_Exercise details_.
Taking the line with "rw [PySem.Dict.getD_foldl_modify_append L" as the first and the last line of the entries as the final one, copy that span exactly.

┌─ Excerpted records

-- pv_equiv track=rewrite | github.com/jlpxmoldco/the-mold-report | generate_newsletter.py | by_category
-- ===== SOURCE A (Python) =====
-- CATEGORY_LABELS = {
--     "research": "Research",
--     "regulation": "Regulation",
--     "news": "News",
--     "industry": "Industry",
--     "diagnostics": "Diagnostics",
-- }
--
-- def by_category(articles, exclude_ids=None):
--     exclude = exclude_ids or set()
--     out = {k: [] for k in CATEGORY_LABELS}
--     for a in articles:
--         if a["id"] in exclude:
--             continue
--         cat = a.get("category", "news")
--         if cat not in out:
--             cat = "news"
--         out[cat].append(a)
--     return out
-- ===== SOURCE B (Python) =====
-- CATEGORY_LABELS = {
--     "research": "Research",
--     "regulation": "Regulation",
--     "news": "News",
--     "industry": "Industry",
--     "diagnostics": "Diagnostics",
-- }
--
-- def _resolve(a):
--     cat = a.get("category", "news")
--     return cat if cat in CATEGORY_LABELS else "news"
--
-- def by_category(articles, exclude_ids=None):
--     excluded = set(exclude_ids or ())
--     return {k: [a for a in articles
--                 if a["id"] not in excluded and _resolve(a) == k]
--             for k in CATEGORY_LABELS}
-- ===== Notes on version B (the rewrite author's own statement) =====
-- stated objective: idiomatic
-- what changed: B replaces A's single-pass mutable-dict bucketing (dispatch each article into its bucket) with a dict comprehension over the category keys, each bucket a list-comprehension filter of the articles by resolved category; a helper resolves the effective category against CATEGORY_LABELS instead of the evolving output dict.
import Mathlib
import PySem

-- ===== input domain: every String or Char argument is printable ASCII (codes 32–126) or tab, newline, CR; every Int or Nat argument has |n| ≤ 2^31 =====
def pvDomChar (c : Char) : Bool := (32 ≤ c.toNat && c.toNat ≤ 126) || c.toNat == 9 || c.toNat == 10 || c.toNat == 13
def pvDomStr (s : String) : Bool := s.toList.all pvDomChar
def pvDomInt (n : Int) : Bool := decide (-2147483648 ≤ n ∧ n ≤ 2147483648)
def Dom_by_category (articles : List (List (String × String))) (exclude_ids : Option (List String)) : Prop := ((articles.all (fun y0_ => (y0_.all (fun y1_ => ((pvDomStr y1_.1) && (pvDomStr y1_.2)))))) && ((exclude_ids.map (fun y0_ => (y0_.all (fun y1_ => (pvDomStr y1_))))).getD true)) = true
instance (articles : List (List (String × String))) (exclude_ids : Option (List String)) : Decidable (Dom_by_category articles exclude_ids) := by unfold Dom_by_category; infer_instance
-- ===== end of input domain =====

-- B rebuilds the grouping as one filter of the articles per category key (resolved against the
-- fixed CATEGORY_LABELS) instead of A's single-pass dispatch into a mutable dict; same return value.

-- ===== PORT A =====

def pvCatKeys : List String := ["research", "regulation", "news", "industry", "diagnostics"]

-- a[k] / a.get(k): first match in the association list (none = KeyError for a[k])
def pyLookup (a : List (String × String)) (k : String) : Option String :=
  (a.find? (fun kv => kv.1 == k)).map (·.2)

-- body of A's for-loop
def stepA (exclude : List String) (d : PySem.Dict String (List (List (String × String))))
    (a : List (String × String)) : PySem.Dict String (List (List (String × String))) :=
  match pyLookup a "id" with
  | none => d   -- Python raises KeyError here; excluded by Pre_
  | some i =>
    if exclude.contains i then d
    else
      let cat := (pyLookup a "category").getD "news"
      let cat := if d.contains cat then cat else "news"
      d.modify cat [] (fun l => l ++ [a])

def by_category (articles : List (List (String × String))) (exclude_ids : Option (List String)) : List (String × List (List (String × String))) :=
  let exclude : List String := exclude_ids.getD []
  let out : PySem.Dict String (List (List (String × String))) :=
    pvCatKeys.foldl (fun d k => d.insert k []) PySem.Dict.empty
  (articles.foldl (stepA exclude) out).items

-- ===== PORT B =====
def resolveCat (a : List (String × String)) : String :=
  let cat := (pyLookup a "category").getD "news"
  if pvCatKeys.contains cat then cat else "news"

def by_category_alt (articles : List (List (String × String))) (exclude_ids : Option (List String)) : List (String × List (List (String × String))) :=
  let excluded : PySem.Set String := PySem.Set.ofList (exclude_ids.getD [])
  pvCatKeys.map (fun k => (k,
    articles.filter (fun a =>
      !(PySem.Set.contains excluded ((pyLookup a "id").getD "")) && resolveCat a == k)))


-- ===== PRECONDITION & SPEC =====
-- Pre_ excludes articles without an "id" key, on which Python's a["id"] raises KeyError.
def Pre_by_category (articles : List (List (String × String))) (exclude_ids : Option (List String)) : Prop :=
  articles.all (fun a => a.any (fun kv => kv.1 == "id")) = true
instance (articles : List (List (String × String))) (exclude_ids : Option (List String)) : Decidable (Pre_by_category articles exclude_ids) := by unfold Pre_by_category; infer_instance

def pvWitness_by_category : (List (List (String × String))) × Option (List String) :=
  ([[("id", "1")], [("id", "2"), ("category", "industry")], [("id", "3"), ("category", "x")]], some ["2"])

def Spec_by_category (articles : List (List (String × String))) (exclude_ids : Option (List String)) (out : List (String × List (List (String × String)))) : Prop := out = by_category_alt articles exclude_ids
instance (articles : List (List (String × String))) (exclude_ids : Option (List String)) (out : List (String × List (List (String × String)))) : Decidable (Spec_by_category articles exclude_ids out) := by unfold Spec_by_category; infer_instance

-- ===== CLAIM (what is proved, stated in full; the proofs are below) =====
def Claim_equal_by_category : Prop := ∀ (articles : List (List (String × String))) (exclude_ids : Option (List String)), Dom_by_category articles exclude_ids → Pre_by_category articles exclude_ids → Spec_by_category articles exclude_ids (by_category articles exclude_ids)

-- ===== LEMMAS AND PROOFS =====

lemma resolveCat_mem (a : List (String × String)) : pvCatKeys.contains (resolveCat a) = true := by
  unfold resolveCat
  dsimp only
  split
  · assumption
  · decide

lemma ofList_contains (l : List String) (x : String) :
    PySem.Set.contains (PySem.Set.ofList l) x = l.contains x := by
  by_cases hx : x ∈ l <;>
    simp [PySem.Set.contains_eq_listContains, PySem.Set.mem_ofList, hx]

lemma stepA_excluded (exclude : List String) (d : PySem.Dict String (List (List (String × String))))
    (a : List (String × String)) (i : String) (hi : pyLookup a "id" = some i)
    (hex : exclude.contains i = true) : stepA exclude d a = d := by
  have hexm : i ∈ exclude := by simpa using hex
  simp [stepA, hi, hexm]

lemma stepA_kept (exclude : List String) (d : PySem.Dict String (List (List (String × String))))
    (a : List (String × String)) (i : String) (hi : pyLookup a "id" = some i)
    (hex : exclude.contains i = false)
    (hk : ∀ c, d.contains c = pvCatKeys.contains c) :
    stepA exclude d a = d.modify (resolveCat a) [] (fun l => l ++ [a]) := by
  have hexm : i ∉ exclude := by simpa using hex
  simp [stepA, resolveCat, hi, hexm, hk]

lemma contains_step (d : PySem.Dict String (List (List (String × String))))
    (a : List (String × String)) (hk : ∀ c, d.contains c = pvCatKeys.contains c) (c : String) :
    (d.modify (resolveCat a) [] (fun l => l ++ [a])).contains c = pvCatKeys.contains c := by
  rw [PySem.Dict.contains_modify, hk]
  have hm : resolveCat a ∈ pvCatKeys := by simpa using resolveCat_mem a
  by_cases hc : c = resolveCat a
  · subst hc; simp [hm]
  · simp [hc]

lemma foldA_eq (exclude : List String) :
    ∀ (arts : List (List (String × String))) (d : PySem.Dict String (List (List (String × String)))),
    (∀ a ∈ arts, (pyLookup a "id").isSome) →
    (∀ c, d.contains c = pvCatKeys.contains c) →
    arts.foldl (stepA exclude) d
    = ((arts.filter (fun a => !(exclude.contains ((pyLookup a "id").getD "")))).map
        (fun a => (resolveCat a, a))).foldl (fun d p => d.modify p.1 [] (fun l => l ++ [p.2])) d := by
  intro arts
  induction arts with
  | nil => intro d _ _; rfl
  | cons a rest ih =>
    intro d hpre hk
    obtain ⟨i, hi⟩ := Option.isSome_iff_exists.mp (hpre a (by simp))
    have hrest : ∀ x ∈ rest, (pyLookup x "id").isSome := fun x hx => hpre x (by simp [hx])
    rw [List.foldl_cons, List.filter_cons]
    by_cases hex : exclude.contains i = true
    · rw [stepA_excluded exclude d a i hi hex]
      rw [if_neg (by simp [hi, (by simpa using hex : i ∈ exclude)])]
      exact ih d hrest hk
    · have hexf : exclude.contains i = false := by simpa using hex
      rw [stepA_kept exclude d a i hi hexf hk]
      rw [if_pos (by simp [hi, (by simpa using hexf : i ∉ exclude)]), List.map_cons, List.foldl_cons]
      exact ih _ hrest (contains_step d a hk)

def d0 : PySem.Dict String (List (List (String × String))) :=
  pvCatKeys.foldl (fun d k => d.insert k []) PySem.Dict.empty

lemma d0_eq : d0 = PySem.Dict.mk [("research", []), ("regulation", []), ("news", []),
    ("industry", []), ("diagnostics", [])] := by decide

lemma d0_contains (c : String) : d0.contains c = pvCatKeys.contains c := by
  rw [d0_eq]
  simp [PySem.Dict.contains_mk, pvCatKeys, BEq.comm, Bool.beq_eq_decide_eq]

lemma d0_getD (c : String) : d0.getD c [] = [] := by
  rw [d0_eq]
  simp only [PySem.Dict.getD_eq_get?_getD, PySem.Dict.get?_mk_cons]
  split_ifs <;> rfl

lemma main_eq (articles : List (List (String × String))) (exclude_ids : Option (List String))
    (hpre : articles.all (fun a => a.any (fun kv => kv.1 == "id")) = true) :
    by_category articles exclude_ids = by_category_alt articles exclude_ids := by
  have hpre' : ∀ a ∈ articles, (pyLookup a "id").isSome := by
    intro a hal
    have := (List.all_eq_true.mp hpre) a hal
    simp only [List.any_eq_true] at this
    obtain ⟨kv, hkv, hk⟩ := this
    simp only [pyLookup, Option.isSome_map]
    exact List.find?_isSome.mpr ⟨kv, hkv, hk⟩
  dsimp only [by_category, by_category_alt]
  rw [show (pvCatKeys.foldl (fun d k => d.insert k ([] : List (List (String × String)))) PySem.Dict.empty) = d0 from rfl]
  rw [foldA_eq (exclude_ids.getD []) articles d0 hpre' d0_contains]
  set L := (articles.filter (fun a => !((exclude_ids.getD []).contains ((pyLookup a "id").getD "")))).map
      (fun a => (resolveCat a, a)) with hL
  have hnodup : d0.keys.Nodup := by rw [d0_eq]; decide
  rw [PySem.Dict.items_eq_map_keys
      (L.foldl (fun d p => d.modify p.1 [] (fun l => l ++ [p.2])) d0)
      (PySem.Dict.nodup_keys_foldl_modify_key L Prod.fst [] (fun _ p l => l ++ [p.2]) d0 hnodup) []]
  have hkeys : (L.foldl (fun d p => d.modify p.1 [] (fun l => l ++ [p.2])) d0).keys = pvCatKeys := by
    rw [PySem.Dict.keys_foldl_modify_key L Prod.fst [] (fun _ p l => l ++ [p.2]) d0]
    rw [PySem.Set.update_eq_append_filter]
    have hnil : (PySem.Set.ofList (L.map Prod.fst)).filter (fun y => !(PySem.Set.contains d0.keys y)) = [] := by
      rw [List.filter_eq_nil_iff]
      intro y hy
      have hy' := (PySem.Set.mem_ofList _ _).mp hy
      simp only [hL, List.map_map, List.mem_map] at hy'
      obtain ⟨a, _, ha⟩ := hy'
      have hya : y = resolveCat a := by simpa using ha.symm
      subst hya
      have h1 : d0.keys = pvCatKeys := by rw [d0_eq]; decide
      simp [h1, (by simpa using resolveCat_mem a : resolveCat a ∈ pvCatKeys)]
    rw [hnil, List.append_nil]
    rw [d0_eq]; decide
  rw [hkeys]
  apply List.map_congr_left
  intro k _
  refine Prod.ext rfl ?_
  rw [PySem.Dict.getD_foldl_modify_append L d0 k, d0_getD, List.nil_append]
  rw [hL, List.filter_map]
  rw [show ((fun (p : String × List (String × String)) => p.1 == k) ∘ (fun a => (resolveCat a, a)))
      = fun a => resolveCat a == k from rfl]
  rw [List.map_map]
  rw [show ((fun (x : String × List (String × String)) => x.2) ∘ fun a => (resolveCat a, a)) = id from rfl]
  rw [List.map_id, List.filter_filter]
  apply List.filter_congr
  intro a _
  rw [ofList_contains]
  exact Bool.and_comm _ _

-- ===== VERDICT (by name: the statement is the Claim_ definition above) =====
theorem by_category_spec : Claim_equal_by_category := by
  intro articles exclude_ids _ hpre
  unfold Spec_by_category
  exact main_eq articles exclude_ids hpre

└─

_Problem solution_.
  rw [PySem.Dict.getD_foldl_modify_append L d0 k, d0_getD, List.nil_append]
  rw [hL, List.filter_map]
  rw [show ((fun (p : String × List (String × String)) => p.1 == k) ∘ (fun a => (resolveCat a, a)))
      = fun a => resolveCat a == k from rfl]
  rw [List.map_map]
  rw [show ((fun (x : String × List (String × String)) => x.2) ∘ fun a => (resolveCat a, a)) = id from rfl]
  rw [List.map_id, List.filter_filter]
  apply List.filter_congr
  intro a _
  rw [ofList_contains]
  exact Bool.and_comm _ _

-- ===== VERDICT (by name: the statement is the Claim_ definition above) =====
theorem by_category_spec : Claim_equal_by_category := by
  intro articles exclude_ids _ hpre
  unfold Spec_by_category
  exact main_eq articles exclude_ids hpre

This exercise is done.